Put with painful generalization, where coming from Europe might make Istanbul look more Middle Eastern, coming from Cairo makes them look a lot more European. What follows are some impressions:
Turkey: For a lot of commentators, I think, Turkey is a lesson in what Egypt once aspired to be: European, cosmopolitan, and enforcedly secular in the public, and especially urban, realm. Turkey’s clean cobblestones and obsessively maintained tourist attractions sometimes seemed in direct antithesis to the dusty, decaying quality of Cairo’s inner-city tourist sites, so decried by the Americans and upper class Egyptians I have met here. The Turkish middle class seems to dominate the capital city while in Egypt, a country with barely any middle class, the elite are fleeing to suburbs in the desert and the poorer classes are left to the historic Cairo, the object of scorn for tourists who wish the mosques were better kept and the streets were cleaner. The face of Turkey’s national icon, Mustafa Kemal (or Ataturk, father of the Turks) is found in every restaurant and pub, on plates and mugs and lighters, and even carved into a cliff in Izmir. In Egypt, Nasser and Mubarak’s faces are certainly quite visible, but it feels forced, uncelebrated, and cold, and the Pharoahs are clearly the objects of pride. I have no ability to historicize why these two countries have followed such different trajectories, and comparison can be as useless as it is appealing, but nevertheless it was fascinating to see how they are compared by tourists, backpackers, and other visitors whose impressions mold our impressions of Middle Eastern countries in Europe and the U.S.
Israel, Palestine: My traveling friend Caitlin and I floated between the two cities that are often used to show the main disjuncture in Israel society of secular and religious identity; respectively, Tel Aviv and Jerusalem. In the latter, where I had lived last Summer, I was struck by her question of “when are we going to meet any Israelis?” because from the border guard to the average Old City wanderer, nearly every voice emitted clean, unaccented American English. Much of Jerusalem, at least on an impressionistic level, has literally been overtaken by Americans who claim it as their own.

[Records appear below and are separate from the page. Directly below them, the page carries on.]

-- pv_equiv track=rewrite | github.com/shoji-pg-love/ELPy | Comparison.py | pairwise_best_match
-- ===== SOURCE A (Python) =====
-- from itertools import combinations
-- from typing import Dict, Iterable, List, Tuple
--
-- def incremental_overlap_detail(
--     left: List[Tuple[Tuple[str, ...], int]],
--     right: List[Tuple[Tuple[str, ...], int]],
--     step: int,
--     limit: int,
-- ) -> List[Tuple[int, int, List[Tuple[str, ...]]]]:
--     details = []
--     for start in range(0, limit, step):
--         l_slice = {ng for ng, _ in left[start : start + step]}
--         r_slice = {ng for ng, _ in right[start : start + step]}
--         shared = sorted(l_slice & r_slice)
--         details.append((start, len(shared), shared))
--     return details
--
-- def pairwise_best_match(
--     ranked: Dict[str, List[Tuple[Tuple[str, ...], int]]], step: int, limit: int
-- ) -> Tuple[Tuple[str, str], int]:
--     best_pair, best_score = None, -1
--     for a, b in combinations(ranked.keys(), 2):
--         total = sum(
--             c
--             for _, c, _ in incremental_overlap_detail(ranked[a], ranked[b], step, limit)
--         )
--         if total > best_score:
--             best_pair, best_score = (a, b), total
--     return best_pair, best_score
-- ===== SOURCE B (Python) =====
-- from itertools import combinations
--
--
-- def pairwise_best_match(ranked, step, limit):
--     # Inverted-index aggregation: per window, group keys by shared ngram and
--     # credit every pair in each group, instead of intersecting per pair.
--     keys = list(ranked)
--     if len(keys) < 2:
--         return None, -1
--     hits = []
--     for start in range(0, limit, step):
--         grams = []
--         for k in keys:
--             for ng, _ in ranked[k][start:start + step]:
--                 if ng not in grams:
--                     grams.append(ng)
--         for ng in grams:
--             bucket = [k for k in keys
--                       if any(ng == g for g, _ in ranked[k][start:start + step])]
--             for pair in combinations(bucket, 2):
--                 hits.append(pair)
--     best_pair, best_score = None, -1
--     for pair in combinations(keys, 2):
--         score = hits.count(pair)
--         if score > best_score:
--             best_pair, best_score = pair, score
--     return best_pair, best_score
-- ===== Notes on version B (the rewrite author's own statement) =====
-- stated objective: alternative
-- what changed: A intersects the two keys' per-window ngram sets separately for every key pair; B instead builds, per window, an inverted index from each distinct ngram to the ordered bucket of keys whose window contains it, credits one hit to every key pair inside each bucket, and then selects the best pair by counting its hits, so no per-pair set intersection is ever computed.
import Mathlib
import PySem

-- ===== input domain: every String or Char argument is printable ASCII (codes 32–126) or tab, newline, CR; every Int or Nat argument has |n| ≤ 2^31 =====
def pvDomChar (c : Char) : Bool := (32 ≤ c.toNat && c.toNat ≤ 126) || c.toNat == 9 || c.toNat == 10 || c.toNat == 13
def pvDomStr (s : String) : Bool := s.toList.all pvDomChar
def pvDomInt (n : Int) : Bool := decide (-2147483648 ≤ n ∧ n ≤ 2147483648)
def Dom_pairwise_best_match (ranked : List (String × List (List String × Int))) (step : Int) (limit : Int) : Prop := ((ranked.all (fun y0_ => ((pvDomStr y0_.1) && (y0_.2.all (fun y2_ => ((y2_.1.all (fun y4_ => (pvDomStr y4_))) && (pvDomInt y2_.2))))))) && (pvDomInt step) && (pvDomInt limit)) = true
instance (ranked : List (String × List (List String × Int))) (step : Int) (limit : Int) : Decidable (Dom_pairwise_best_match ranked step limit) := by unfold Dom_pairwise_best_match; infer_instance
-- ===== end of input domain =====
-- pv_equiv track=rewrite | github.com/guswns8431/algorithm | 백준/Bronze/21309. Cardinal Adjacencies/Cardinal Adjacencies.py | count_adjacencies
-- ===== SOURCE A (Python) =====
-- def count_adjacencies(grid):
--     rows = len(grid)
--     cols = len(grid[0])
--     cardinal = 0
--     intercardinal = 0
--
--     # 방향 정의 (상,하,좌,우) - cardinal 방향
--     cardinal_dirs = [(-1,0), (1,0), (0,-1), (0,1)]
--
--     # 방향 정의 (대각선 포함) - intercardinal 방향
--     intercardinal_dirs = [(-1,0), (1,0), (0,-1), (0,1),
--                          (-1,-1), (-1,1), (1,-1), (1,1)]
--
--     # 격자의 각 셀을 확인
--     for i in range(rows):
--         for j in range(cols):
--             # 현재 셀이 땅인 경우에만 확인
--             if grid[i][j] == 1:
--                 # Cardinal 인접 확인
--                 for di, dj in cardinal_dirs:
--                     ni, nj = i + di, j + dj
--                     if 0 <= ni < rows and 0 <= nj < cols and grid[ni][nj] == 1:
--                         cardinal += 1
--
--                 # Intercardinal 인접 확인
--                 for di, dj in intercardinal_dirs:
--                     ni, nj = i + di, j + dj
--                     if 0 <= ni < rows and 0 <= nj < cols and grid[ni][nj] == 1:
--                         intercardinal += 1
--
--     # cardinal은 각 edge가 두 번 카운트되므로 2로 나눔
--     return cardinal // 2, intercardinal // 2
-- ===== SOURCE B (Python) =====
-- def count_adjacencies(grid):
--     rows = len(grid)
--     cols = len(grid[0])
--     # count each adjacent pair once, by scanning pairs instead of neighborhoods
--     horiz = sum(1 for i in range(rows) for j in range(cols - 1)
--                 if grid[i][j] == 1 and grid[i][j + 1] == 1)
--     vert = sum(1 for i in range(rows - 1) for j in range(cols)
--                if grid[i][j] == 1 and grid[i + 1][j] == 1)
--     diag_dr = sum(1 for i in range(rows - 1) for j in range(cols - 1)
--                   if grid[i][j] == 1 and grid[i + 1][j + 1] == 1)
--     diag_dl = sum(1 for i in range(rows - 1) for j in range(cols - 1)
--                   if grid[i][j + 1] == 1 and grid[i + 1][j] == 1)
--     cardinal = horiz + vert
--     return cardinal, cardinal + diag_dr + diag_dl
-- ===== Notes on version B (the rewrite author's own statement) =====
-- stated objective: alternative
-- what changed: B scans adjacent cell PAIRS (horizontal, vertical and two diagonal passes), counting each edge exactly once with no //2, instead of A's per-cell scan over 4- and 8-neighbourhoods that counts every edge twice and halves.
import Mathlib
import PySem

In Tel Aviv, on the other hand, we witnessed the form taken by the national sanctification of the Holocaust, as on 10am on Yom HaShoah (Holocaust Rememberance Day), every Israeli stands deadly still for two minutes as air raid sirens fill the air.
While these cities seemed so different, they were unified for the both of us by our one day in Ramallah. As I learned last summer, going to the West Bank shows how Israel, for all its diversity and inclusiveness for American Jews, is made possible by exclusion. Qalandia checkpoint, separating Ramallah and Jerusalem and described by Caitlin as deeply dehumanizing, reminded us that all thriving developed nations need to keep someone out for various reasons, and this both mars and complicates their romantic, rich diversity. In Turkey this is certainly true. In Egypt, however, this is not the case and I look forward to exploring how the complicated way inclusion and exclusion play out here.